[YOUR GOAL] Below is a listing; restate from it, character for character, the lines beginning at the line holding "-- ===== SOURCE B" and ending at the line holding "import PySem", both included.

[PROVIDED RECORDS]
-- pv_equiv track=rewrite | github.com/KofClubs/Docker-and-Kubernetes-Mirror-Synchronizer | local_repo_viewer/pkgname_ver_gen.py | format_ver
-- ===== SOURCE A (Python) =====
-- def format_ver(ver):
--     digits = ['0', '1', '2', '3', '4', '5', '6', '7', '8', '9']
--     formattedVer = ""
--     countOfDot = 0  # 我们只返回major.minor.patch格式的版本号
--     for i in range(len(ver)):
--         if ver[i] not in digits and countOfDot >= 2:
--             return formattedVer
--         if ver[i] == ".":
--             countOfDot += 1
--         formattedVer += ver[i]
--     return formattedVer
-- ===== SOURCE B (Python) =====
-- def format_ver(ver):
--     dots = [i for i, c in enumerate(ver) if c == '.']
--     if len(dots) < 2:
--         return ver
--     k = dots[1] + 1
--     while k < len(ver) and ver[k].isdigit():
--         k += 1
--     return ver[:k]
-- ===== Notes on version B (the rewrite author's own statement) =====
-- stated objective: simpler
-- what changed: Replaces the char-by-char accumulating state machine with its dot-counter by: collect the dot positions, cut after the second dot plus its following digit run, and return one slice of the input.
import Mathlib
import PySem

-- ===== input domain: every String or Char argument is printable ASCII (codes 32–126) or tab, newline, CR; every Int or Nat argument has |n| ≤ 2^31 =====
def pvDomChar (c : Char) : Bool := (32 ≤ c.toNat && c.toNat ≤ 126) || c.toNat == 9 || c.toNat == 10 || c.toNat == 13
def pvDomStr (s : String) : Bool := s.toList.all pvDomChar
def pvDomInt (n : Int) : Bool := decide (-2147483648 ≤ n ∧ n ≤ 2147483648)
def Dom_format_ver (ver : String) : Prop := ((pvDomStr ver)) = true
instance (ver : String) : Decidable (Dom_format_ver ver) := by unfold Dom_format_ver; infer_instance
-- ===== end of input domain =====

-- B replaces A's accumulating dot-counter state machine by "collect the dot positions,
-- cut after the second dot plus its digit run, return one slice" (objective: simpler).


-- ===== PORT A =====
-- A's `digits` literal
def pvDigits : List Char := ['0', '1', '2', '3', '4', '5', '6', '7', '8', '9']

-- A's for-loop over ver: state = (formattedVer, countOfDot); early return when a
-- non-digit is seen with countOfDot >= 2.  `formattedVer += ver[i]`  ↦  `acc ++ [c]`.
def pvLoopA : List Char → List Char → Int → List Char
  | [], acc, _ => acc
  | c :: rest, acc, cnt =>
    if c ∉ pvDigits ∧ 2 ≤ cnt then acc
    else pvLoopA rest (acc ++ [c]) (if c = '.' then cnt + 1 else cnt)

def format_ver (ver : String) : String :=
  String.ofList (pvLoopA ver.toList [] 0)

-- ===== PORT B =====
-- Source B's while loop: `while k < len(ver) and ver[k].isdigit(): k += 1`
-- (the `0 ≤ k` conjunct only makes the in-range indexing total; k starts at dots[1]+1 ≥ 1)
def pvScan (cs : List Char) (k : Int) : Int :=
  if h : 0 ≤ k ∧ k < (cs.length : Int) then
    if PySem.Chars.isdigit (cs[k.toNat]'(by omega)) then pvScan cs (k + 1) else k
  else k
termination_by (cs.length - k.toNat : Nat)
decreasing_by omega

-- Source B: dots = [i for i, c in enumerate(ver) if c == '.']; if len(dots) < 2: return ver;
-- else k = dots[1]+1 scanned over digits, return ver[:k]  (the `len(dots) < 2` test plus
-- the `dots[1]` lookup is written as the obvious match on the list)
def format_ver_alt (ver : String) : String :=
  match ((PySem.List.enumerate ver.toList).filter (fun p => p.2 == '.')).map (·.1) with
  | _ :: j :: _ =>
    String.ofList (PySem.List.slice ver.toList none (some (pvScan ver.toList (j + 1))))
  | _ => ver

-- ===== PRECONDITION & SPEC =====
def Spec_format_ver (ver : String) (out : String) : Prop := out = format_ver_alt ver
instance (ver : String) (out : String) : Decidable (Spec_format_ver ver out) := by unfold Spec_format_ver; infer_instance

-- ===== CLAIM (what is proved, stated in full; the proofs are below) =====
def Claim_equal_format_ver : Prop := ∀ (ver : String), Dom_format_ver ver → Spec_format_ver ver (format_ver ver)

-- ===== LEMMAS AND PROOFS =====

-- A's digit test (membership in the literal list) is the ASCII digit test.
theorem pv_dig_eq (c : Char) : (decide (c ∈ pvDigits)) = PySem.Chars.isdigit c := by
  have h : (c ∈ pvDigits) ↔ ('0' ≤ c ∧ c ≤ '9') := by
    constructor
    · intro h; fin_cases h <;> exact ⟨by decide, by decide⟩
    · rintro ⟨h1, h2⟩
      have g1 : 48 ≤ c.toNat := h1
      have g2 : c.toNat ≤ 57 := h2
      have hc : c = Char.ofNat c.toNat := by simp
      set n := c.toNat with hn
      interval_cases n <;> (rw [hc]; decide)
  rw [decide_eq_decide.mpr h]
  · simp [PySem.Chars.isdigit]
  · infer_instance

-- A's loop once countOfDot ≥ 2: append the leading digit run and stop.
theorem pvLoopA_ge2 (cs acc : List Char) (cnt : Int) (h : 2 ≤ cnt) :
    pvLoopA cs acc cnt = acc ++ cs.takeWhile PySem.Chars.isdigit := by
  induction cs generalizing acc with
  | nil => simp [pvLoopA]
  | cons c rest ih =>
    rw [pvLoopA]
    by_cases hd : PySem.Chars.isdigit c
    · have hc : c ∈ pvDigits := by
        have := pv_dig_eq c; rw [hd] at this; exact of_decide_eq_true this
      have hne : c ≠ '.' := by rintro rfl; revert hc; decide
      rw [if_neg (by intro hcon; exact hcon.1 hc), if_neg hne, ih _]
      simp [hd]
    · have hc : c ∉ pvDigits := by
        have := pv_dig_eq c
        intro hm; rw [decide_eq_true hm] at this; exact hd (Eq.symm this ▸ rfl)
      rw [if_pos ⟨hc, h⟩]
      simp [hd]

-- A's loop with countOfDot ≤ 1 over a dot-free string: copies it.
theorem pvLoopA_noDot (pre : List Char) (acc : List Char) (cnt : Int) (hc : cnt ≤ 1) (hp : '.' ∉ pre) :
    pvLoopA pre acc cnt = acc ++ pre := by
  induction pre generalizing acc with
  | nil => simp [pvLoopA]
  | cons c rest ih =>
    have hne : c ≠ '.' := by rintro rfl; exact hp (List.mem_cons_self ..)
    rw [pvLoopA, if_neg (by intro hcon; omega), if_neg hne,
      ih _ (fun hm => hp (List.mem_cons_of_mem _ hm))]
    simp

-- A's loop with countOfDot ≤ 1 crosses the next dot.
theorem pvLoopA_dot (pre rest acc : List Char) (cnt : Int) (hc : cnt ≤ 1) (hp : '.' ∉ pre) :
    pvLoopA (pre ++ '.' :: rest) acc cnt = pvLoopA rest (acc ++ pre ++ ['.']) (cnt + 1) := by
  induction pre generalizing acc with
  | nil => rw [List.nil_append, pvLoopA, if_neg (by intro hcon; omega), if_pos rfl]; simp
  | cons c p ih =>
    have hne : c ≠ '.' := by rintro rfl; exact hp (List.mem_cons_self ..)
    rw [List.cons_append, pvLoopA, if_neg (by intro hcon; omega), if_neg hne,
      ih _ (fun hm => hp (List.mem_cons_of_mem _ hm))]
    simp

-- B's dot-position list over a dot-free string is empty.
theorem pv_dots_noDot (cs : List Char) (n : Int) (h : '.' ∉ cs) :
    ((PySem.List.enumerate cs n).filter (fun p => p.2 == '.')).map (·.1) = [] := by
  induction cs generalizing n with
  | nil => simp [PySem.List.enumerate]
  | cons c rest ih =>
    have hne : c ≠ '.' := by rintro rfl; exact h (List.mem_cons_self ..)
    rw [PySem.List.enumerate]
    simp only [List.filter_cons]
    rw [if_neg (by simp [hne])]
    exact ih _ (fun hm => h (List.mem_cons_of_mem _ hm))

-- B's dot-position list over pre ++ '.' :: rest, '.' ∉ pre.
theorem pv_dots_split (pre rest : List Char) (n : Int) (hp : '.' ∉ pre) :
    ((PySem.List.enumerate (pre ++ '.' :: rest) n).filter (fun p => p.2 == '.')).map (·.1)
      = (n + pre.length) :: ((PySem.List.enumerate rest (n + pre.length + 1)).filter (fun p => p.2 == '.')).map (·.1) := by
  induction pre generalizing n with
  | nil =>
    rw [List.nil_append, PySem.List.enumerate]
    simp only [List.filter_cons]
    rw [if_pos (by simp)]
    simp
  | cons c p ih =>
    have hne : c ≠ '.' := by rintro rfl; exact hp (List.mem_cons_self ..)
    rw [List.cons_append, PySem.List.enumerate]
    simp only [List.filter_cons]
    have e1 : n + (((c :: p).length : Nat) : Int) = (n + 1) + p.length := by
      push_cast [List.length_cons]; ring
    rw [e1, if_neg (by simp [hne]), ih _ (fun hm => hp (List.mem_cons_of_mem _ hm))]

-- B's while loop = start index + length of the digit run from there.
theorem pvScan_eq (cs : List Char) (k : Nat) :
    pvScan cs (k : Int) = (k : Int) + ((cs.drop k).takeWhile PySem.Chars.isdigit).length := by
  rw [pvScan]
  by_cases hk : k < cs.length
  · have hcond : 0 ≤ (k : Int) ∧ (k : Int) < (cs.length : Int) := ⟨Int.natCast_nonneg k, by exact_mod_cast hk⟩
    rw [dif_pos hcond]
    have htn : ((k : Int)).toNat = k := Int.toNat_natCast k
    have hdrop : cs.drop k = cs[k] :: cs.drop (k + 1) := List.drop_eq_getElem_cons hk
    by_cases hd : PySem.Chars.isdigit cs[k]
    · have : PySem.Chars.isdigit (cs[((k : Int)).toNat]'(by omega)) = true := by
        simp only [htn]; exact hd
      rw [if_pos this]
      have hstep : (k : Int) + 1 = ((k + 1 : Nat) : Int) := by push_cast; ring
      rw [hstep, pvScan_eq cs (k + 1), hdrop, List.takeWhile_cons_of_pos hd]
      push_cast [List.length_cons]
      ring
    · have : ¬ PySem.Chars.isdigit (cs[((k : Int)).toNat]'(by omega)) = true := by
        simp only [htn]; exact hd
      rw [if_neg this, hdrop, List.takeWhile_cons_of_neg (by simp [hd])]
      simp
  · rw [dif_neg (by intro hcon; omega)]
    rw [List.drop_eq_nil_of_le (by omega)]
    simp
termination_by (cs.length - k : Nat)
decreasing_by omega

theorem pv_take_takeWhile {α : Type} (p : α → Bool) (l : List α) :
    l.take (l.takeWhile p).length = l.takeWhile p := by
  induction l with
  | nil => simp
  | cons a t ih =>
    by_cases hp : p a <;> simp [hp, ih]

-- every string containing a dot splits at its first dot
theorem pv_split_first (cs : List Char) (h : '.' ∈ cs) :
    ∃ p r, cs = p ++ '.' :: r ∧ '.' ∉ p := by
  induction cs with
  | nil => cases h
  | cons c rest ih =>
    by_cases hc : c = '.'
    · exact ⟨[], rest, by rw [hc]; rfl, by simp⟩
    · obtain ⟨p, r, he, hp⟩ := ih (by cases h with
        | head => exact absurd rfl hc
        | tail _ hm => exact hm)
      refine ⟨c :: p, r, by rw [he]; rfl, ?_⟩
      intro hm
      rcases List.mem_cons.mp hm with h | h
      · exact hc h.symm
      · exact hp h

-- reduce B's match once the shape of the dot list is known
theorem pv_alt_cons (ver : String) (a j : Int) (t : List Int)
    (h : ((PySem.List.enumerate ver.toList).filter (fun p => p.2 == '.')).map (·.1) = a :: j :: t) :
    format_ver_alt ver
      = String.ofList (PySem.List.slice ver.toList none (some (pvScan ver.toList (j + 1)))) := by
  unfold format_ver_alt
  rw [h]

theorem pv_alt_nil (ver : String)
    (h : ((PySem.List.enumerate ver.toList).filter (fun p => p.2 == '.')).map (·.1) = []) :
    format_ver_alt ver = ver := by
  unfold format_ver_alt
  rw [h]

theorem pv_alt_single (ver : String) (a : Int)
    (h : ((PySem.List.enumerate ver.toList).filter (fun p => p.2 == '.')).map (·.1) = [a]) :
    format_ver_alt ver = ver := by
  unfold format_ver_alt
  rw [h]

-- ===== VERDICT (by name: the statement is the Claim_ definition above) =====
theorem format_ver_spec : Claim_equal_format_ver := by
  intro ver _
  unfold Spec_format_ver format_ver
  by_cases h0 : '.' ∈ ver.toList
  · obtain ⟨p0, r0, e0, hp0⟩ := pv_split_first _ h0
    by_cases h1 : '.' ∈ r0
    · obtain ⟨p1, rest, e1, hp1⟩ := pv_split_first _ h1
      subst e1
      -- A's side
      rw [e0, pvLoopA_dot _ _ _ 0 (by omega) hp0,
        show (0 : Int) + 1 = 1 from by norm_num,
        pvLoopA_dot _ _ _ 1 (by omega) hp1,
        show (1 : Int) + 1 = 2 from by norm_num,
        pvLoopA_ge2 _ _ 2 (by omega)]
      -- B's side
      have hd : ((PySem.List.enumerate ver.toList).filter (fun p => p.2 == '.')).map (·.1)
          = ((0 : Int) + p0.length) :: (((0 : Int) + p0.length + 1) + p1.length) ::
            ((PySem.List.enumerate rest (((0 : Int) + p0.length + 1) + p1.length + 1)).filter
              (fun p => p.2 == '.')).map (·.1) := by
        rw [e0, pv_dots_split _ _ _ hp0, pv_dots_split _ _ _ hp1]
      rw [pv_alt_cons ver _ _ _ hd]
      have hj1 : ((0 : Int) + p0.length + 1 + p1.length) + 1
          = ((p0.length + 1 + p1.length + 1 : Nat) : Int) := by push_cast; ring
      have hpref : ver.toList = (p0 ++ '.' :: p1 ++ ['.']) ++ rest := by
        rw [e0]; simp
      have hlen : (p0 ++ '.' :: p1 ++ ['.']).length = p0.length + 1 + p1.length + 1 := by
        simp; omega
      rw [hj1, pvScan_eq]
      have hdrop : ver.toList.drop (p0.length + 1 + p1.length + 1) = rest := by
        rw [hpref, ← hlen, List.drop_left]
      rw [hdrop]
      have hk : (((p0.length + 1 + p1.length + 1 : Nat)) : Int)
            + ((rest.takeWhile PySem.Chars.isdigit).length : Nat)
          = (((p0.length + 1 + p1.length + 1 + (rest.takeWhile PySem.Chars.isdigit).length : Nat)) : Int) := by
        push_cast; ring
      rw [hk, PySem.List.slice_to_natCast]
      rw [hpref, ← hlen, List.take_append, List.take_of_length_le (by omega),
        Nat.add_sub_cancel_left, pv_take_takeWhile]
      simp
    · -- exactly one dot: both sides return the whole string
      rw [e0, pvLoopA_dot _ _ _ 0 (by omega) hp0, pvLoopA_noDot _ _ _ (by omega) h1]
      have hd : ((PySem.List.enumerate ver.toList).filter (fun p => p.2 == '.')).map (·.1)
          = [(0 : Int) + p0.length] := by
        rw [e0, pv_dots_split _ _ _ hp0, pv_dots_noDot _ _ h1]
      rw [pv_alt_single ver _ hd,
        show ([] : List Char) ++ p0 ++ ['.'] ++ r0 = ver.toList from by rw [e0]; simp]
      simp
  · rw [pvLoopA_noDot _ _ _ (by omega) h0,
      pv_alt_nil ver (pv_dots_noDot _ _ h0)]
    simp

[RESPONSE BELOW]
-- ===== SOURCE B (Python) =====
-- def format_ver(ver):
--     dots = [i for i, c in enumerate(ver) if c == '.']
--     if len(dots) < 2:
--         return ver
--     k = dots[1] + 1
--     while k < len(ver) and ver[k].isdigit():
--         k += 1
--     return ver[:k]
-- ===== Notes on version B (the rewrite author's own statement) =====
-- stated objective: simpler
-- what changed: Replaces the char-by-char accumulating state machine with its dot-counter by: collect the dot positions, cut after the second dot plus its following digit run, and return one slice of the input.
import Mathlib
import PySem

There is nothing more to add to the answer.